Here the backend itself is your "serverless function" equivalent. Your HTML or React frontend calls your Flask/FastAPI route. That route reads the key from the server's environment variable and makes the API call. Key never touches the browser. The difference from Vercel serverless is you are managing your own server - Hetzner, EC2, whatever. More control, more work. For simple use cases, Vercel serverless is easier. For heavier workloads or existing backends, Flask/FastAPI makes more sense.

The Power of Serverless Functions - What Else Can You Do?

Rate Limiting

Since the serverless function is the first thing that sees the request, you can rate limit right there before anything else happens. Upstash Redis is the standard option - it is a key-value store, free tier is enough for most apps. You store a counter per IP address, increment it on every request, block if it crosses your limit. And the IP you get at the Vercel serverless layer is the real TCP IP - not X-Forwarded-For which can be faked with a curl command. Vercel sees the actual connection. So even if someone runs an automated attack and tries to spoof their IP via headers, you are rate limiting the real IP. We covered this in detail in the SlowAPI post linked below - same concept applies here.

Data Processing

The serverless function is not just a pass-through. You can do real work in there. Call an API, get the data back, clean it, reshape it, filter it, before sending the result to your frontend. On Vercel's free plan you now get 300 seconds per function invocation - that is 5 minutes, which is a huge amount for most API calls and light processing tasks. So it is genuinely a mini backend, not just a proxy. Fair amount of work can get done there without spinning up a separate server.

Simple Security Gate

You can add a basic security check in the serverless function - check for a hardcoded token or a simple passcode before doing anything. Not the strongest protection, it is subject to brute force if someone is determined. But it stops casual abuse and random probing immediately. You can harden it further by locking after a few failed attempts. For anything serious you still want proper OAuth or Google auth - but as a first gate, a simple token check in the serverless function is easy to add and better than nothing.

What's the Catch?

It times out at 300 seconds - that's 5 minutes and still quite a lot. For operations that exceed this - large file uploads, heavy database imports, long-running data processing - use one-time tokens, signed URLs, JOB ID + Polling. That's a different topic in itself.

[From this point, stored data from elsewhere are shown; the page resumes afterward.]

-- pv_equiv track=rewrite | github.com/shmuye/Leetcode | apples_to_basket.py | numberOfApple
-- ===== SOURCE A (Python) =====
-- def numberOfApple(weight):
--     weight.sort()
--     n = len(weight)
--     prefix_sum = [0]*n
--     prefix_sum[0] = weight[0]
--     for i in range(1,n):
--         prefix_sum[i] = prefix_sum[i - 1] + weight[i]
--     for i in range(n):
--         if prefix_sum[i] > 5000:
--             return i
--     return n
-- ===== SOURCE B (Python) =====
-- def numberOfApple(weight):
--     # Like A, sorts `weight` in place (same observable mutation).
--     weight.sort()
--     total = weight[0]          # raises IndexError on [] just as A does
--     if total > 5000:
--         return 0
--     n = len(weight)
--     for i in range(1, n):
--         total += weight[i]
--         if total > 5000:
--             return i
--     return n
-- ===== Notes on version B (the rewrite author's own statement) =====
-- stated objective: simpler
-- what changed: Replaces the materialized prefix-sum array plus a second full scan with a single running-total pass that returns the index as soon as the total exceeds 5000.
import Mathlib
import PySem

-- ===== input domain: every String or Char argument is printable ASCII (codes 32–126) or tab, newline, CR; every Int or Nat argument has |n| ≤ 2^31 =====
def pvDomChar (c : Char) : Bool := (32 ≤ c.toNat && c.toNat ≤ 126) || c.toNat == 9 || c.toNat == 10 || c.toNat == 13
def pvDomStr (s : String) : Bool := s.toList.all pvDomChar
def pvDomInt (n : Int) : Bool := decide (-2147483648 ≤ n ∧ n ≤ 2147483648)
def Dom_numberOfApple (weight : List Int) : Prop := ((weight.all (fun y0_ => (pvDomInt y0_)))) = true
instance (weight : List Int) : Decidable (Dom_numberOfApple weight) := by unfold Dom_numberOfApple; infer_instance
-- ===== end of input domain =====

-- B replaces A's prefix-sum array + second scan by one running-total pass with early exit
-- (objective: simpler). Both Pythons sort `weight` in place; equivalence is about the return value.

-- ===== PORT A =====
-- for i in range(1, n): prefix_sum[i] = prefix_sum[i-1] + weight[i]
-- (indices from pyRange 1 n are in [1, n), so .toNat and getD are exact here)
def pvBuildA (w : List Int) (ps : List Int) : List Int :=
  (PySem.List.pyRange 1 (w.length : Int) 1).foldl
    (fun ps i => ps.set i.toNat (ps.getD (i.toNat - 1) 0 + w.getD i.toNat 0)) ps

-- for i in range(n): if prefix_sum[i] > 5000: return i;  return n
def pvScanA : List Int → Int → Int
  | [], i => i
  | p :: rest, i => if p > 5000 then i else pvScanA rest (i + 1)

def numberOfApple (weight : List Int) : Int :=
  let w := PySem.List.sorted weight (fun x => x) false
  let n := w.length
  match w with
  | [] => 0  -- Python raises IndexError at prefix_sum[0] = weight[0]; excluded by Pre_
  | x :: _ =>
    let init := (List.replicate n (0 : Int)).set 0 x   -- prefix_sum = [0]*n; prefix_sum[0] = weight[0]
    pvScanA (pvBuildA w init) 0

-- ===== PORT B =====
-- for i in range(1, n): total += weight[i]; if total > 5000: return i;  return n
def pvLoopB : List Int → Int → Int → Int
  | [], _, i => i
  | y :: rest, total, i =>
    let t := total + y
    if t > 5000 then i else pvLoopB rest t (i + 1)

def numberOfApple_alt (weight : List Int) : Int :=
  match PySem.List.sorted weight (fun x => x) false with
  | [] => 0  -- Python raises IndexError at weight[0]; excluded by Pre_
  | x :: rest => if x > 5000 then 0 else pvLoopB rest x 1

-- ===== PRECONDITION & SPEC =====
-- Pre_ excludes only the empty list, on which Python A raises IndexError (weight[0]).
def Pre_numberOfApple (weight : List Int) : Prop := weight ≠ []
instance (weight : List Int) : Decidable (Pre_numberOfApple weight) := by
  unfold Pre_numberOfApple; infer_instance
def pvWitness_numberOfApple : List Int := [3000, 1000, 2500]

def Spec_numberOfApple (weight : List Int) (out : Int) : Prop := out = numberOfApple_alt weight
instance (weight : List Int) (out : Int) : Decidable (Spec_numberOfApple weight out) := by
  unfold Spec_numberOfApple; infer_instance

-- ===== CLAIM (what is proved, stated in full; the proofs are below) =====
def Claim_equal_numberOfApple : Prop := ∀ (weight : List Int), Dom_numberOfApple weight → Pre_numberOfApple weight → Spec_numberOfApple weight (numberOfApple weight)

-- ===== LEMMAS AND PROOFS =====

-- the list of prefix sums of `rest` continuing from accumulator `acc`
def pvPrefList (acc : Int) : List Int → List Int
  | [] => []
  | y :: ys => (acc + y) :: pvPrefList (acc + y) ys

theorem pvBuild_inv (w : List Int) :
    ∀ (m k : Nat) (done : List Int) (acc : Int),
      done.length = k → 1 ≤ k → k + m = w.length →
      acc = done.getD (k - 1) 0 →
      (PySem.List.pyRange (k : Int) (w.length : Int) 1).foldl
        (fun ps i => ps.set i.toNat (ps.getD (i.toNat - 1) 0 + w.getD i.toNat 0))
        (done ++ List.replicate m 0)
      = done ++ pvPrefList acc (w.drop k) := by
  intro m
  induction m with
  | zero =>
    intro k done acc hlen h1 hk hacc
    have hkk : k = w.length := by omega
    rw [PySem.List.pyRange_one_eq_nil (by exact_mod_cast le_of_eq hkk.symm)]
    simp [hkk, pvPrefList]
  | succ m ih =>
    intro k done acc hlen h1 hk hacc
    have hklt : k < w.length := by omega
    rw [PySem.List.pyRange_one_cons (by exact_mod_cast hklt)]
    simp only [List.foldl_cons]
    -- the k-th weight
    obtain ⟨wk, rest', hdrop⟩ : ∃ wk rest', w.drop k = wk :: rest' := by
      cases hd : w.drop k with
      | nil => exfalso; have := List.length_drop (l := w) (i := k); rw [hd] at this; simp at this; omega
      | cons a b => exact ⟨a, b, rfl⟩
    have hw : w.getD ((k : Int).toNat) 0 = wk := by
      have h0 : w[k]? = some wk := by
        have : (w.drop k)[0]? = some wk := by rw [hdrop]; rfl
        rwa [List.getElem?_drop, Nat.add_zero] at this
      simp [List.getD, h0]
    have hget : (done ++ (0 : Int) :: List.replicate m 0).getD ((k : Int).toNat - 1) 0 = acc := by
      have hlt : k - 1 < done.length := by omega
      rw [hacc]
      simp [List.getD, List.getElem?_append_left hlt]
    have hset : (done ++ (0 : Int) :: List.replicate m 0).set ((k : Int).toNat) (acc + wk)
        = (done ++ [acc + wk]) ++ List.replicate m 0 := by
      rw [List.set_append]
      simp [hlen]
    rw [List.replicate_succ, hget, hw, hset]
    have ihk := ih (k + 1) (done ++ [acc + wk]) (acc + wk)
        (by simp [hlen]) (by omega) (by omega)
        (by simp [List.getD, hlen])
    rw [show ((k:Int)+1) = ((k+1 : Nat) : Int) by push_cast; ring, ihk]
    have hdrop' : w.drop (k + 1) = rest' := by
      have : w.drop (k + 1) = (w.drop k).drop 1 := by rw [List.drop_drop]
      rw [this, hdrop]; rfl
    push_cast
    rw [hdrop', hdrop]
    simp [pvPrefList]

theorem pvScan_loop : ∀ (rest : List Int) (acc i : Int),
    pvScanA (pvPrefList acc rest) i = pvLoopB rest acc i := by
  intro rest
  induction rest with
  | nil => intro acc i; rfl
  | cons y ys ih =>
    intro acc i
    simp only [pvPrefList, pvScanA, pvLoopB]
    split <;> simp [ih]

theorem pvBuildA_eq (x : Int) (rest : List Int) :
    pvBuildA (x :: rest) ((List.replicate (x :: rest).length (0 : Int)).set 0 x)
      = x :: pvPrefList x rest := by
  unfold pvBuildA
  have hinit : (List.replicate (x :: rest).length (0 : Int)).set 0 x
      = [x] ++ List.replicate rest.length 0 := by
    simp [List.replicate_succ]
  rw [hinit]
  have := pvBuild_inv (x :: rest) rest.length 1 [x] x (by simp) (le_refl 1)
      (by simp; omega) (by simp)

  simpa using this

-- ===== VERDICT (by name: the statement is the Claim_ definition above) =====
theorem numberOfApple_spec : Claim_equal_numberOfApple := by
  intro weight _ hpre
  unfold Spec_numberOfApple numberOfApple numberOfApple_alt
  have hne : PySem.List.sorted weight (fun x => x) false ≠ [] := by
    intro h
    have := PySem.List.length_sorted (xs := weight) (key := fun x => x) (rev := false)
    rw [h] at this
    exact hpre (List.eq_nil_of_length_eq_zero (by simpa using this.symm))
  cases hs : PySem.List.sorted weight (fun x => x) false with
  | nil => exact absurd hs hne
  | cons x rest =>
    simp only []
    rw [pvBuildA_eq]
    simp only [pvScanA]
    split <;> [rfl; exact pvScan_loop rest x 1]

One More Thing - This Is Not Complete Security

Hiding the key is the bare minimum. But your /api/your-function URL is still visible in the browser. Anybody can call it directly, bypassing your frontend. So now the serverless function is your attack surface.

Security is always multi-layered - at the edge with Cloudflare, OAuth, API Keys, Rate Limits in serverless functions, database security, backend security etc. Each layer adds protection. None of them alone is the full answer. The serverless proxy is just one layer.

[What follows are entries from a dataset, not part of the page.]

-- pv_equiv track=rewrite | github.com/Mitesh512/Data-Structure-and-algotirhms | array_sorting_binary_search_sliding_prefix_greedy/sliding_window.py | detect_k_consecutive
-- ===== SOURCE A (Python) =====
-- def detect_k_consecutive(nums,k):
--     # Return all starting indices
--     # where a group of exactly k consecutive identical transactions occurred.
--     """
--     This has to be addressed through a dynmaic sliding window
--     move r if previous one is equal to curr one
--     use a variable cnt, once we find k consecutive, get index of the start
--     r-k+1
--     update l +1, decrease the cnt and check the next element
--     continue this process
--     """
--
--     n = len(nums)
--     if k>n:
--         return []
--     # # edge case len of nums is 1 and k is also 1 , we can return [0]
--     # if n==1 and k==1:
--     #     return [0]
--
--     r = 0
--     cnt = 0
--     prev = None
--     start_indices_of_k_consecutive = []
--
--     while r<n:
--         curr = nums[r]
--         if curr == prev:
--             cnt += 1
--         else: # curr != prev:
--             cnt = 1
--
--         if cnt == k:
--             # we have found the k consecutive characters
--             ind = r - k + 1
--             start_indices_of_k_consecutive.append(ind)
--
--             # we will update the l and cnt
--             # by increasing l by 1 and reducing cnt by 1
--             cnt -= 1
--
--         prev = curr
--         r += 1
--
--     return start_indices_of_k_consecutive
-- ===== SOURCE B (Python) =====
-- def detect_k_consecutive(nums, k):
--     # Run-length decomposition: find each maximal run [start, end) of equal
--     # elements, then emit its qualifying window starts directly.
--     n = len(nums)
--     if k <= 0 or k > n:
--         return []
--     res = []
--     start = 0
--     while start < n:
--         end = start
--         while end < n and nums[end] == nums[start]:
--             end += 1
--         # maximal run occupies [start, end); its window starts are start .. end-k
--         res.extend(range(start, end - k + 1))
--         start = end
--     return res
-- ===== Notes on version B (the rewrite author's own statement) =====
-- stated objective: alternative
-- what changed: B replaces A's sliding-window counter (cnt/prev state updated per element, decrement-on-hit) with a run-length decomposition: it finds each maximal run of equal elements and emits the run's window-start range directly via extend(range(...)).
import Mathlib
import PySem

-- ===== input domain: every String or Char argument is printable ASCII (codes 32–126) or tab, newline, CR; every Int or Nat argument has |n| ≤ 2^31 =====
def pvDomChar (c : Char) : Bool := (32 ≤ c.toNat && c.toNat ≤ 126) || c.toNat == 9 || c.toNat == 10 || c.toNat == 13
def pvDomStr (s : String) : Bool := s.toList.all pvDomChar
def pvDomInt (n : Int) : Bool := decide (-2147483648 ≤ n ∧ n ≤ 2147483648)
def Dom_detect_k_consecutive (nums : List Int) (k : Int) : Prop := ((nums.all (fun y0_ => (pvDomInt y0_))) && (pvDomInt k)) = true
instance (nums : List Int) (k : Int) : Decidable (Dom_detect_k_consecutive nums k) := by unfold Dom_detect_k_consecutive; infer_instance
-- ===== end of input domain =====

-- ===== PORT A =====
-- B re-implements A by run-length decomposition instead of A's sliding-window counter ("alternative").
-- Transliteration of A's while loop: state (r, cnt, prev, acc), one step per element.
def loopA (k : Int) : List Int → Int → Int → Option Int → List Int → List Int
  | [], _, _, _, acc => acc
  | curr :: rest, r, cnt, prev, acc =>
    let cnt1 := if some curr = prev then cnt + 1 else 1
    let p := if cnt1 = k then (cnt1 - 1, acc ++ [r - k + 1]) else (cnt1, acc)
    loopA k rest (r + 1) p.1 (some curr) p.2

def detect_k_consecutive (nums : List Int) (k : Int) : List Int :=
  if k > (nums.length : Int) then [] else loopA k nums 0 0 none []

-- ===== PORT B =====
-- Inner while of Source B: number of further elements equal to the run's first element.
def spanLen (x : Int) : List Int → Nat
  | [] => 0
  | y :: t => if y = x then spanLen x t + 1 else 0

-- Outer while of Source B, tracking the current suffix alongside the index `start`
-- (end = start + run length); exact step-for-step transcription of the loop.
def bLoop (k : Int) : List Int → Int → List Int → List Int
  | [], _, res => res
  | x :: t, start, res =>
      let m : Nat := spanLen x t + 1
      bLoop k (List.drop (spanLen x t) t) (start + (m : Int))
        (res ++ PySem.List.pyRange start (start + (m : Int) - k + 1) 1)
  termination_by l _ _ => l.length
  decreasing_by simp [List.length_drop]

def detect_k_consecutive_alt (nums : List Int) (k : Int) : List Int :=
  if k ≤ 0 ∨ k > (nums.length : Int) then [] else bLoop k nums 0 []

-- ===== PRECONDITION & SPEC =====
def Spec_detect_k_consecutive (nums : List Int) (k : Int) (out : List Int) : Prop := out = detect_k_consecutive_alt nums k
instance (nums : List Int) (k : Int) (out : List Int) : Decidable (Spec_detect_k_consecutive nums k out) := by unfold Spec_detect_k_consecutive; infer_instance

-- ===== CLAIM (what is proved, stated in full; the proofs are below) =====
def Claim_equal_detect_k_consecutive : Prop := ∀ (nums : List Int) (k : Int), Dom_detect_k_consecutive nums k → Spec_detect_k_consecutive nums k (detect_k_consecutive nums k)

-- ===== LEMMAS AND PROOFS =====

-- headOk x rest: rest is empty or starts with an element ≠ x (a run boundary)
def headOk (x : Int) (rest : List Int) : Prop := ∀ y t, rest = y :: t → y ≠ x

theorem loopA_cnt_irrel (k x : Int) (rest : List Int) (h : headOk x rest)
    (r c c' : Int) (acc : List Int) :
    loopA k rest r c (some x) acc = loopA k rest r c' (some x) acc := by
  cases rest with
  | nil => rfl
  | cons y t =>
    have hy : y ≠ x := h y t rfl
    simp [loopA, hy]

theorem loopA_run (k x : Int) (rest : List Int) (h : headOk x rest) (hk : 1 ≤ k) :
    ∀ (j : Nat) (r c : Int) (acc : List Int), 0 ≤ c → c ≤ k - 1 →
    loopA k (List.replicate j x ++ rest) r c (some x) acc
      = loopA k rest (r + j) 0 (some x) (acc ++ PySem.List.pyRange (r - c) (r + j - k + 1) 1) := by
  intro j
  induction j with
  | zero =>
    intro r c acc hc0 hck
    simp only [Nat.cast_zero, add_zero, List.replicate, List.nil_append]
    rw [PySem.List.pyRange_one_eq_nil (by omega : r - k + 1 ≤ r - c)]
    simp only [List.append_nil]
    exact loopA_cnt_irrel k x rest h r c 0 acc
  | succ j ih =>
    intro r c acc hc0 hck
    by_cases hhit : c + 1 = k
    · have hc : c = k - 1 := by omega
      have step : loopA k (List.replicate (j+1) x ++ rest) r c (some x) acc
          = loopA k (List.replicate j x ++ rest) (r + 1) (k - 1) (some x) (acc ++ [r - k + 1]) := by
        simp [List.replicate_succ, loopA, hhit]
      rw [step, ih (r+1) (k-1) _ (by omega) (by omega)]
      have hr : r - k + 1 = r - c := by omega
      have hcons : PySem.List.pyRange (r - c) (r + (↑(j+1) : Int) - k + 1) 1
          = (r - c) :: PySem.List.pyRange (r - c + 1) (r + (↑(j+1) : Int) - k + 1) 1 :=
        PySem.List.pyRange_one_cons (by push_cast; omega)
      have h2 : r + 1 - (k - 1) = r - c + 1 := by omega
      have h3 : r + 1 + (j : Int) - k + 1 = r + (↑(j+1) : Int) - k + 1 := by push_cast; omega
      have h4 : r + 1 + (j : Int) = r + (↑(j+1) : Int) := by push_cast; omega
      rw [hr, h2, h3, h4, hcons]
      simp
    · have step : loopA k (List.replicate (j+1) x ++ rest) r c (some x) acc
          = loopA k (List.replicate j x ++ rest) (r + 1) (c + 1) (some x) acc := by
        simp [List.replicate_succ, loopA, hhit]
      rw [step, ih (r+1) (c+1) _ (by omega) (by omega)]
      have h2 : r + 1 - (c + 1) = r - c := by omega
      have h3 : r + 1 + (j : Int) - k + 1 = r + (↑(j+1) : Int) - k + 1 := by push_cast; omega
      have h4 : r + 1 + (j : Int) = r + (↑(j+1) : Int) := by push_cast; omega
      rw [h2, h3, h4]

theorem loopA_fresh_run (k x : Int) (rest : List Int) (h : headOk x rest) (hk : 1 ≤ k)
    (j : Nat) (r c : Int) (prev : Option Int) (hprev : prev ≠ some x) (acc : List Int) :
    loopA k (x :: (List.replicate j x ++ rest)) r c prev acc
      = loopA k rest (r + (↑(j+1) : Int)) 0 (some x)
          (acc ++ PySem.List.pyRange r (r + (↑(j+1) : Int) - k + 1) 1) := by
  have hne : ¬ (some x = prev) := fun hh => hprev hh.symm
  by_cases h1 : (1 : Int) = k
  · have step : loopA k (x :: (List.replicate j x ++ rest)) r c prev acc
        = loopA k (List.replicate j x ++ rest) (r + 1) 0 (some x) (acc ++ [r - k + 1]) := by
      simp [loopA, hne, ← h1]
    rw [step, loopA_run k x rest h hk j (r+1) 0 _ (by omega) (by omega)]
    have hr : r - k + 1 = r := by omega
    have hcons : PySem.List.pyRange r (r + (↑(j+1) : Int) - k + 1) 1
        = r :: PySem.List.pyRange (r + 1) (r + (↑(j+1) : Int) - k + 1) 1 :=
      PySem.List.pyRange_one_cons (by push_cast; omega)
    have h2 : r + 1 - 0 = r + 1 := by omega
    have h3 : r + 1 + (j : Int) - k + 1 = r + (↑(j+1) : Int) - k + 1 := by push_cast; omega
    have h4 : r + 1 + (j : Int) = r + (↑(j+1) : Int) := by push_cast; omega
    rw [hr, h2, h3, h4, hcons]
    simp
  · have step : loopA k (x :: (List.replicate j x ++ rest)) r c prev acc
        = loopA k (List.replicate j x ++ rest) (r + 1) 1 (some x) acc := by
      simp [loopA, hne, fun hh : (1:Int) = k => h1 hh]
    rw [step, loopA_run k x rest h hk j (r+1) 1 _ (by omega) (by omega)]
    have h3 : r + 1 + (j : Int) - k + 1 = r + (↑(j+1) : Int) - k + 1 := by push_cast; omega
    have h4 : r + 1 + (j : Int) = r + (↑(j+1) : Int) := by push_cast; omega
    have h2 : r + 1 - 1 = r := by omega
    rw [h2, h3, h4]

theorem loopA_nonpos (k : Int) (hk : k ≤ 0) :
    ∀ (nums : List Int) (r cnt : Int) (prev : Option Int) (acc : List Int), 0 ≤ cnt →
    loopA k nums r cnt prev acc = acc := by
  intro nums
  induction nums with
  | nil => intro r cnt prev acc _; rfl
  | cons x t ih =>
    intro r cnt prev acc hcnt
    have h1 : ¬ (cnt + 1 = k) := by omega
    have h2 : ¬ ((1 : Int) = k) := by omega
    by_cases hp : some x = prev
    · simp [loopA, hp, h1]; exact ih _ _ _ _ (by omega)
    · simp [loopA, hp, h2]; exact ih _ _ _ _ (by omega)

theorem spanLen_decomp (x : Int) : ∀ (t : List Int),
    t = List.replicate (spanLen x t) x ++ List.drop (spanLen x t) t := by
  intro t
  induction t with
  | nil => rfl
  | cons y s ih =>
    by_cases hy : y = x
    · simp [spanLen, hy, List.replicate_succ]
      exact hy ▸ ih
    · simp [spanLen, hy]

theorem spanLen_headOk (x : Int) : ∀ (t : List Int),
    headOk x (List.drop (spanLen x t) t) := by
  intro t
  induction t with
  | nil => intro y s h; simp at h
  | cons y s ih =>
    by_cases hy : y = x
    · simpa [spanLen, hy] using ih
    · intro z u h
      simp [spanLen, hy] at h
      rw [← h.1]; exact hy

theorem main_equiv (k : Int) (hk : 1 ≤ k) (nums : List Int) :
    ∀ (r c : Int) (prev : Option Int),
      (∀ y t, nums = y :: t → prev ≠ some y) → ∀ (acc : List Int),
    loopA k nums r c prev acc = bLoop k nums r acc := by
  match nums with
    | [] => intro r c prev _ acc; simp [loopA, bLoop]
    | x :: t =>
      intro r c prev hprev acc
      have hdec := spanLen_decomp x t
      have hok := spanLen_headOk x t
      set m := spanLen x t with hm
      set rest := List.drop m t with hrest
      have hstep : loopA k (x :: t) r c prev acc
          = loopA k rest (r + (↑(m+1) : Int)) 0 (some x)
              (acc ++ PySem.List.pyRange r (r + (↑(m+1) : Int) - k + 1) 1) := by
        conv_lhs => rw [show x :: t = x :: (List.replicate m x ++ rest) from by rw [← hdec]]
        exact loopA_fresh_run k x rest hok hk m r c prev (hprev x t rfl) acc
      rw [hstep]
      have hlen : rest.length < (x :: t).length := by
        simp [hrest]
      have hprev' : ∀ y u, rest = y :: u → (some x : Option Int) ≠ some y := by
        intro y u h hxy
        exact hok y u h (Option.some_inj.mp hxy).symm
      rw [main_equiv k hk rest (r + (↑(m+1) : Int)) 0 (some x) hprev' _]
      conv_rhs => rw [bLoop]
  termination_by nums.length
  decreasing_by exact hlen

theorem detect_k_consecutive_spec' :
    ∀ (nums : List Int) (k : Int), detect_k_consecutive nums k = detect_k_consecutive_alt nums k := by
  intro nums k
  unfold detect_k_consecutive detect_k_consecutive_alt
  by_cases hbig : k > (nums.length : Int)
  · simp [hbig]
  · by_cases hpos : k ≤ 0
    · simp [hbig, hpos, loopA_nonpos k hpos nums 0 0 none [] le_rfl]
    · have hk : 1 ≤ k := by omega
      simp only [hbig, if_false, hpos, or_false]
      rw [main_equiv k hk nums 0 0 none (fun y t _ => by simp) []]

-- ===== VERDICT (by name: the statement is the Claim_ definition above) =====
theorem detect_k_consecutive_spec : Claim_equal_detect_k_consecutive := by
  intro nums k _
  exact detect_k_consecutive_spec' nums k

Practical Note for People Working With AI Coders

AI coders - if you don't specify, they will keep the API Key in environment variable but put the API call in the frontend. That's of no use. Tell your AI coder upfront: all API calls go through a serverless function, no keys in the frontend. And ask it to add basic rate limiting while it is at it. Much easier to do at build time than to retrofit later.